The injection nozzle functions as follows:
Before the beginning of an injection event, the same pressure prevails in the damping chamber 60 as in the chambers 20 and 22, because of the equalization of pressure via the radial play of the extension 46. This pressure acts upon the valve needle 26 upon an area determined by the diameter of the valve seat 24. Once the pressure has attained a predetermined value, the valve needle 26 is raised from the valve seat 24 and fuel is ejected. Upon the opening movement of the valve needle 26, a pressure difference is created between the damping chamber 60 and the chamber 20, because the cap 48 cannot follow the movement of the valve needle 26, and the fuel can pass only in a throttled manner through the radial play of the extension 46 into the damping chamber 60. The result is a diminution of the force exerted by the fuel upon the valve needle 26 in the opening direction, and this effect is the more pronounced, the higher the fuel pressure or the faster the speed of the increase in fuel pressure in the chambers 20 and 22. The valve needle 26 is therefore displaced in the opening direction in a damped or retarded manner.

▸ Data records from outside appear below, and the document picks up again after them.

-- pv_equiv track=rewrite | github.com/jbskaggs/Assembler | main.py | formatPath
-- ===== SOURCE A (Python) =====
-- def formatPath(cycleList, end):
--     cycleList = [str(i) for i in cycleList]
--     foundEnd = False
--     endpath = []
--     startpath = []
--     for el in cycleList:
--         if el == end:
--             foundEnd = True
--             endpath.append(el)
--         elif foundEnd:
--             startpath.append(el)
--         else:
--             endpath.append(el)
--
--     startpath.extend(endpath)
--     return startpath
-- ===== SOURCE B (Python) =====
-- def formatPath(cycleList, end):
--     strs = [str(i) for i in cycleList]
--     if end not in strs:
--         return strs
--     idx = strs.index(end)
--     after = [x for x in strs[idx + 1:] if x != end]
--     ends = [x for x in strs if x == end]
--     return after + strs[:idx] + ends
-- ===== Notes on version B (the rewrite author's own statement) =====
-- stated objective: alternative
-- what changed: Replaced A's single stateful flag-loop (foundEnd + two accumulators) with an index-find plus three slice/filter passes (elements after the first 'end' that differ from it, the prefix before it, then all 'end' occurrences), concatenated.
import Mathlib
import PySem

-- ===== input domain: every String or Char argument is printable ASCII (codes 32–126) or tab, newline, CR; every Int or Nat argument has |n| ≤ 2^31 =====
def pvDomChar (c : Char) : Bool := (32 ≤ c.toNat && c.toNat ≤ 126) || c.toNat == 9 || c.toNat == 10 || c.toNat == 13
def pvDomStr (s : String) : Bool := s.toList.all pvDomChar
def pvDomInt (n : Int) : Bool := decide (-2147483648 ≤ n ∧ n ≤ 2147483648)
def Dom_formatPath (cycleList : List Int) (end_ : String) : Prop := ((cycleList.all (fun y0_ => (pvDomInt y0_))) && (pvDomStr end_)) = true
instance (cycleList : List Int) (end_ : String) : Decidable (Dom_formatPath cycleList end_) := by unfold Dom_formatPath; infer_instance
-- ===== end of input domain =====

-- B replaces A's stateful flag-loop by an index-find plus three slice/filter passes (alternative decomposition; return value only).

-- ===== PORT A =====
-- the loop body: state (foundEnd, endpath, startpath)
def formatPathStep (end_ : String) (s : Bool × List String × List String) (el : String) :
    Bool × List String × List String :=
  if el = end_ then (true, s.2.1 ++ [el], s.2.2)
  else if s.1 then (s.1, s.2.1, s.2.2 ++ [el])
  else (s.1, s.2.1 ++ [el], s.2.2)

def formatPath (cycleList : List Int) (end_ : String) : List String :=
  let strs := cycleList.map PySem.Int.toStr
  let st := strs.foldl (formatPathStep end_) (false, [], [])
  st.2.2 ++ st.2.1

-- ===== PORT B =====
def formatPath_alt (cycleList : List Int) (end_ : String) : List String :=
  let strs := cycleList.map PySem.Int.toStr
  if end_ ∈ strs then
    match PySem.List.index? strs end_ with
    | none => strs  -- unreachable: end_ ∈ strs
    | some idx =>
      let after := (PySem.List.slice strs (some ((idx : Int) + 1)) none).filter (fun x => !(x == end_))
      let ends := strs.filter (fun x => x == end_)
      after ++ PySem.List.slice strs none (some (idx : Int)) ++ ends
  else strs

-- ===== PRECONDITION & SPEC =====
def Spec_formatPath (cycleList : List Int) (end_ : String) (out : List String) : Prop := out = formatPath_alt cycleList end_
instance (cycleList : List Int) (end_ : String) (out : List String) : Decidable (Spec_formatPath cycleList end_ out) := by unfold Spec_formatPath; infer_instance

-- ===== CLAIM (what is proved, stated in full; the proofs are below) =====
def Claim_equal_formatPath : Prop := ∀ (cycleList : List Int) (end_ : String), Dom_formatPath cycleList end_ → Spec_formatPath cycleList end_ (formatPath cycleList end_)

-- ===== LEMMAS AND PROOFS =====

-- after the flag is set: '= end_' elements go to endpath, others to startpath
theorem foldl_step_found (end_ : String) (l : List String) (endp sp : List String) :
    l.foldl (formatPathStep end_) (true, endp, sp) =
      (true, endp ++ l.filter (fun x => x == end_), sp ++ l.filter (fun x => !(x == end_))) := by
  induction l generalizing endp sp with
  | nil => simp
  | cons h t ih =>
    by_cases hh : h = end_ <;>
      simp [formatPathStep, hh, ih]

-- main invariant: loop result characterised by the first index of end_
theorem foldl_step_main (end_ : String) (l : List String) (endp : List String) :
    (fun st => st.2.2 ++ st.2.1) (l.foldl (formatPathStep end_) (false, endp, [])) =
      match PySem.List.index? l end_ with
      | none => endp ++ l
      | some idx =>
          (l.drop (idx + 1)).filter (fun x => !(x == end_)) ++ endp ++ l.take idx
            ++ l.filter (fun x => x == end_) := by
  induction l generalizing endp with
  | nil => simp [PySem.List.index?]
  | cons h t ih =>
    by_cases hh : h = end_
    · subst hh
      rw [PySem.List.index?_cons_self]
      simp [formatPathStep, foldl_step_found]
    · rw [PySem.List.index?_cons_of_ne t hh]
      have step : (h :: t).foldl (formatPathStep end_) (false, endp, []) =
          t.foldl (formatPathStep end_) (false, endp ++ [h], []) := by
        simp [formatPathStep, hh]
      rw [step]
      rw [ih (endp ++ [h])]
      cases hidx : PySem.List.index? t end_ with
      | none => simp
      | some i => simp [hh]

theorem formatPath_eq (cycleList : List Int) (end_ : String) :
    formatPath cycleList end_ = formatPath_alt cycleList end_ := by
  unfold formatPath formatPath_alt
  set strs := cycleList.map PySem.Int.toStr with hstrs
  have := foldl_step_main end_ strs []
  simp only at this
  rw [this]
  by_cases hmem : end_ ∈ strs
  · rw [if_pos hmem]
    cases hidx : PySem.List.index? strs end_ with
    | none =>
      exact absurd ((PySem.List.index?_eq_none_iff strs end_).mp hidx) (by simp [hmem])
    | some idx =>
      have h1 : PySem.List.slice strs (some ((idx : Int) + 1)) none = strs.drop (idx + 1) := by
        have : ((idx : Int) + 1) = ((idx + 1 : Nat) : Int) := by push_cast; ring
        rw [this, PySem.List.slice_from_natCast]
      have h2 : PySem.List.slice strs none (some (idx : Int)) = strs.take idx :=
        PySem.List.slice_to_natCast _ _
      simp only [h1, h2]
      simp
  · rw [if_neg hmem]
    have hn : PySem.List.index? strs end_ = none := (PySem.List.index?_eq_none_iff strs end_).mpr hmem
    rw [hn]
    simp

-- ===== VERDICT (by name: the statement is the Claim_ definition above) =====
theorem formatPath_spec : Claim_equal_formatPath := by
  intro cycleList end_ _
  exact formatPath_eq cycleList end_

The closing spring 28, the mass of the valve needle 26 together with the extension 46, the cross sections of the extension 46 and its radial play, as well as the cross section of the bore in the nozzle body 10 surrounded by the valve seat 24 are all adapted to one another such that the pressure in the damping chamber 60 drops down to the vapor pressure of the fuel at the prevailing operating temperature, if the fuel pressure in the chambers 20 and 22 exceeds a predetermined critical value. Accordingly, any further reduction in the pressure in the damping chamber 60 is now impossible; that is, the pressure force exerted on the end face of the extension 46 cannot drop any further. This is precisely the case if the pressure force upon the annular surface area determined by D--d suffices to keep the counteracting forces (spring pressure, counterpressure from the engine compartment) in balance. If the critical pressure required therefor is exceeded, the excess pressure force becomes effective for freely accelerating the masses (needle, etc.) to be moved, because vapor pressure continues to prevail in the damping chamber 60 independently of any further displacement of the needle (for instance, of the extension 46).
At fuel pressures below the critical value, the valve needle 26 is capable of opening only approximately as fast as fuel can flow into the damping chamber 60 to refill it. The critical value must accordingly be designed such that it is not exceeded in operating ranges for which a long injection duration is required, such as idling. At fuel pressures above the critical value, forces for accelerating the valve needle 26 are generated which move the valve needle rapidly into its fully opened position. At lower rpm and smaller fuel quantities, the valve needle 26 can also be effectively braked over relatively long needle strokes, without the injection duration becoming overly long at higher rpm.
The foregoing relates to a preferred exemplary embodiment of the invention, it being understood that other variants and embodiments thereof are possible within the spirit and scope of the invention, the latter being defined by the appended claims.